# Need speedometer help please



## Evans200 (Jan 25, 2015)

I want to replace the cloudy lens on this Higgins speedometer but don't know how to remove the chrome bezel. Any help will be greatly appreciated. Thanks!


----------



## Andrew Gorman (Jan 25, 2015)

Try polishing the lens with toothpaste first.


----------



## Evans200 (Jan 25, 2015)

Tried toothpaste just now. Didn't really help, but it smells nice. Appreciate the tip though, thanks.


----------



## Andrew Gorman (Jan 25, 2015)

Make sure it is the gritty kind. Brasso can also help.


----------



## Duck (Jan 25, 2015)

Novus Plastic Polish; can't imagine life without the stuff, anymore.


----------



## GTs58 (Jan 25, 2015)

I've tried a few times to clean up a speedo lens that looked like that. Since the speedo is not sealed the inside of the lens will also need to be cleaned, so it needs to come off.


----------



## Djshakes (Feb 26, 2015)

You need some sheet metal that you can wrap around the speedo just under the bezel.
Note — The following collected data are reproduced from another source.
-- pv_equiv track=rewrite | github.com/senna-lang/algorithm | note/algo/greedy/maximumFriendlyPair.py | maximum_friendly_pairs
-- ===== SOURCE A (Python) =====
-- def maximum_friendly_pairs(red_points: list[tuple[int, int]],
--                           blue_points: list[tuple[int, int]]) -> int:
--     """
--     最大仲良しペア数を計算する（貪欲法）
--
--     アルゴリズム:
--     1. 赤い点をy座標で昇順ソート
--     2. 青い点をy座標で昇順ソート
--     3. 各赤い点について、y座標条件を満たす青い点の中で
--        x座標が最小のものを選ぶ
--
--     Args:
--         red_points: 赤い点のリスト [(x, y), ...]
--         blue_points: 青い点のリスト [(x, y), ...]
--
--     Returns:
--         作成可能な最大ペア数
--     """
--     # 赤い点をy座標で昇順ソート（y座標が同じならx座標で昇順）
--     red_sorted = sorted(red_points, key=lambda p: (p[1], p[0]))
--     # 青い点をy座標で昇順ソート（y座標が同じならx座標で昇順）
--     blue_sorted = sorted(blue_points, key=lambda p: (p[1], p[0]))
--
--     pair_count = 0
--     used = [False] * len(blue_sorted)
--
--     # 赤い点を順に処理
--     for rx, ry in red_sorted:
--         best_idx = -1
--         best_x = float('inf')
--
--         # ry < by を満たす青い点を探す
--         for i in range(len(blue_sorted)):
--             if used[i]:
--                 continue
--
--             bx, by = blue_sorted[i]
--
--             # y座標がryより小さいまたは等しい場合はスキップ
--             if by <= ry:
--                 continue
--
--             # y座標条件を満たす青い点が見つかった
--             # x座標条件も確認
--             if rx < bx:
--                 # x座標が最小のものを選ぶ（貪欲選択）
--                 if bx < best_x:
--                     best_x = bx
--                     best_idx = i
--
--         # マッチする青い点が見つかった場合
--         if best_idx != -1:
--             used[best_idx] = True
--             pair_count += 1
--
--     return pair_count
-- ===== SOURCE B (Python) =====
-- def _first_gt(xs, x):
--     """xs sorted by first component: first index i with xs[i][0] > x (binary search)."""
--     lo, hi = 0, len(xs)
--     while lo < hi:
--         mid = (lo + hi) // 2
--         if xs[mid][0] <= x:
--             lo = mid + 1
--         else:
--             hi = mid
--     return lo
--
-- def maximum_friendly_pairs(red_points: list[tuple[int, int]],
--                            blue_points: list[tuple[int, int]]) -> int:
--     """Same greedy matching, reorganised: blues live in ONE list kept sorted by
--     (x, y); for each red (in (y, x) order) the partner is the FIRST remaining
--     blue, in (x, y) order, with bx > rx and by > ry -- which is exactly the
--     minimal-x (tie: minimal-y) eligible blue -- found by a binary search that
--     skips every blue with bx <= rx, then an early-exit scan on y, and deleted
--     in place (no used flags, no argmin pass over all blues)."""
--     remaining = sorted(blue_points)          # (x, y) lexicographic
--     count = 0
--     for rx, ry in sorted(red_points, key=lambda p: (p[1], p[0])):
--         i = _first_gt(remaining, rx)         # all blues from i on have bx > rx
--         while i < len(remaining):
--             if remaining[i][1] > ry:
--                 del remaining[i]
--                 count += 1
--                 break
--             i += 1
--     return count
-- ===== Notes on version B (the rewrite author's own statement) =====
-- stated objective: faster
-- what changed: Replaces A's used-flag array with a full argmin scan over ALL blues per red by a single shrinking list of blues kept sorted by (x,y): a hand-written binary search skips every blue with bx<=rx and an early-exit scan takes the first remaining blue with by>ry, which is provably the same minimal-x (tie minimal-y) eligible blue A picks; it is then deleted in place.
import Mathlib
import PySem

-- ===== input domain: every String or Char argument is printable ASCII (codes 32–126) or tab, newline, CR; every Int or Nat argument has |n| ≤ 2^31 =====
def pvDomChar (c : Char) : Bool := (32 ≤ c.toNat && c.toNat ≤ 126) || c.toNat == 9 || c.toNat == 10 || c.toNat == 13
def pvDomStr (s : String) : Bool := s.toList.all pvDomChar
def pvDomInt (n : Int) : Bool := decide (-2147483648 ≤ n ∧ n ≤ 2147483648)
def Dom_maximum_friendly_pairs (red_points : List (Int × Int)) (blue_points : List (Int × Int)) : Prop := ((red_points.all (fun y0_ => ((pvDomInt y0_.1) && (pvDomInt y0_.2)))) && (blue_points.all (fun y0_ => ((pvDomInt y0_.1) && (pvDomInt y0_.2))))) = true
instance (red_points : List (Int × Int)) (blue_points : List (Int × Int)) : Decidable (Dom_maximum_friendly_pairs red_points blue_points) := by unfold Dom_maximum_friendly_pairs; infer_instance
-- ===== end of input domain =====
The sheet metal needs to be deeper than the speedo housing.  Once you have it wrapped bang it on your workbench and the weight of the speedo will eventually knock off the bezel.  Replace lens and gently tap bezel back on with rubber or plastic hammer.


----------



## rodeo1988 (Feb 26, 2015)

Send it to me and I put new lens and new lube grease in all gears inside and if you wanted I resetting to 0000 miles 8)


----------